Test it first with a modest number of attempts:

select z from random_test_report_for_modeled_age(1000);

Then increase the number of attempts to, say, one million. This takes about a minute. (No thought was given to make the test run faster. Its speed is uninteresting.) You'll see that "No failures"_ is reported and that the range of randomly generated timestamp values spans close to the maximum that random_timestamp() can produce (4700 BC through 4700 AD).

This should give you a very high confidence indeed that the function modeled_age() lives up to its name.

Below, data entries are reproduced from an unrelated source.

def common_prefix_depth_py_alt (files : List (List (String × String))) : Int :=
  match files with
  | [] => 0
  | f0 :: rest =>
    ((rest.foldl (fun pre f => pvLcp pre (pvPartsB f)) (pvPartsB f0)).length : Int)

-- ===== PRECONDITION & SPEC =====
-- Pre_ excludes exactly the inputs where some file dict has no "path" key: Python A raises KeyError there (and so does B).
def Pre_common_prefix_depth_py (files : List (List (String × String))) : Prop :=
  ∀ f ∈ files, "path" ∈ f.map Prod.fst
instance (files : List (List (String × String))) : Decidable (Pre_common_prefix_depth_py files) := by unfold Pre_common_prefix_depth_py; infer_instance

def pvWitness_common_prefix_depth_py : (List (List (String × String))) :=
  [[("path", "a/b/c")], [("path", "a/b/d")]]

def Spec_common_prefix_depth_py (files : List (List (String × String))) (out : Int) : Prop := out = common_prefix_depth_py_alt files
instance (files : List (List (String × String))) (out : Int) : Decidable (Spec_common_prefix_depth_py files out) := by unfold Spec_common_prefix_depth_py; infer_instance

-- ===== CLAIM (what is proved, stated in full; the proofs are below) =====
def Claim_equal_common_prefix_depth_py : Prop := ∀ (files : List (List (String × String))), Dom_common_prefix_depth_py files → Pre_common_prefix_depth_py files → Spec_common_prefix_depth_py files (common_prefix_depth_py files)

-- ===== LEMMAS AND PROOFS =====

theorem pvLcp_prefix_left : ∀ (xs ys : List String), pvLcp xs ys <+: xs
  | [], _ => by simp [pvLcp]
  | _ :: _, [] => by simp [pvLcp]
  | a :: xs, b :: ys => by
      simp only [pvLcp]
      split
      · exact List.cons_prefix_cons.mpr ⟨rfl, pvLcp_prefix_left xs ys⟩
      · simp

theorem pvLcp_prefix_right : ∀ (xs ys : List String), pvLcp xs ys <+: ys
  | [], _ => by simp [pvLcp]
  | _ :: _, [] => by simp [pvLcp]
  | a :: xs, b :: ys => by
      simp only [pvLcp]
      split
      next h =>
        have hab : a = b := by simpa using h
        subst hab
        exact List.cons_prefix_cons.mpr ⟨rfl, pvLcp_prefix_right xs ys⟩
      · simp

theorem pvLcp_stop : ∀ (xs ys : List String),
    (pvLcp xs ys).length < xs.length → (pvLcp xs ys).length < ys.length →
    xs[(pvLcp xs ys).length]? ≠ ys[(pvLcp xs ys).length]?
  | [], _ => by simp
  | _ :: _, [] => by simp
  | a :: xs, b :: ys => by
      simp only [pvLcp]
      split
      next h =>
        intro hx hy
        simpa using pvLcp_stop xs ys (by simpa using hx) (by simpa using hy)
      next h =>
        intro _ _
        simpa using fun hab => h (by simpa using hab)

theorem pvFold_prefix : ∀ (ps : List (List String)) (p0 : List String),
    (ps.foldl pvLcp p0 <+: p0) ∧ ∀ p ∈ ps, ps.foldl pvLcp p0 <+: p
  | [], p0 => by simp
  | p :: ps, p0 => by
      simp only [List.foldl_cons, List.mem_cons]
      obtain ⟨h1, h2⟩ := pvFold_prefix ps (pvLcp p0 p)
      refine ⟨h1.trans (pvLcp_prefix_left _ _), ?_⟩
      rintro q (rfl | hq)
      · exact h1.trans (pvLcp_prefix_right _ _)
      · exact h2 q hq

-- a prefix agrees with the long list at every index below its length
theorem pvPrefix_getElem? {l1 l2 : List String} (h : l1 <+: l2) {i : Nat} (hi : i < l1.length) :
    l2[i]? = l1[i]? := by
  obtain ⟨t, rfl⟩ := h
  exact List.getElem?_append_left hi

The semantics of the one-parameter moment overload of function age()

The effect of age(t) is identical to the effect of age(<midnight today>, t). Here's a demonstration of the semantics. The expression date_trunc('day', clock_timestamp()) is copied from the definition of today() in the subsection Consider user-defined functions rather than 'today', 'tomorrow', and 'yesterday'.

Do this to test this assertion for the timestamptz overloads:

drop procedure if exists assert_one_parameter_overload_of_age_semantics(timestamptz) cascade;
create procedure assert_one_parameter_overload_of_age_semantics(t in timestamptz)
  language plpgsql
as $body$
declare
  age_1 constant interval not null := age(t);
  age_2 constant interval not null := age(date_trunc('day', clock_timestamp()), t);
begin
 assert age_1 = age_2, 'Assert failed';
end;
$body$;

set timezone = 'UTC';
call assert_one_parameter_overload_of_age_semantics('2007-06-24');
call assert_one_parameter_overload_of_age_semantics('2051-07-19 Europe/Helsinki');
call assert_one_parameter_overload_of_age_semantics('2007-02-01 13:42:19.12345');
call assert_one_parameter_overload_of_age_semantics(clock_timestamp());

set timezone = 'America/Los_Angeles';
call assert_one_parameter_overload_of_age_semantics('2007-06-24');
call assert_one_parameter_overload_of_age_semantics('2051-07-19 Europe/Helsinki');
call assert_one_parameter_overload_of_age_semantics('2007-02-01 13:42:19.12345');
call assert_one_parameter_overload_of_age_semantics(clock_timestamp());

Each call statement finishes without error, showing that the assertion holds for every test

Do this to test this assertion for the plain timestamp overloads:

drop procedure if exists assert_one_parameter_overload_of_age_semantics(timestamp) cascade;
create procedure assert_one_parameter_overload_of_age_semantics(t in timestamp)
  language plpgsql
as $body$
declare
  age_1 constant interval not null := age(t);
  age_2 constant interval not null := age(date_trunc('day', localtimestamp), t);
begin
 assert age_1 = age_2, 'Assert failed';
end;
$body$;

set timezone = 'UTC';
call assert_one_parameter_overload_of_age_semantics('2007-02-01 13:42:19.12345');
call assert_one_parameter_overload_of_age_semantics('2007-06-24');
call assert_one_parameter_overload_of_age_semantics('2051-07-19');
call assert_one_parameter_overload_of_age_semantics(clock_timestamp());

set timezone = 'America/Los_Angeles';
call assert_one_parameter_overload_of_age_semantics('2007-02-01 13:42:19.12345');
call assert_one_parameter_overload_of_age_semantics('2007-06-24');
call assert_one_parameter_overload_of_age_semantics('2051-07-19');
call assert_one_parameter_overload_of_age_semantics(clock_timestamp());

Each call statement finishes without error, showing that the assertion holds for every test.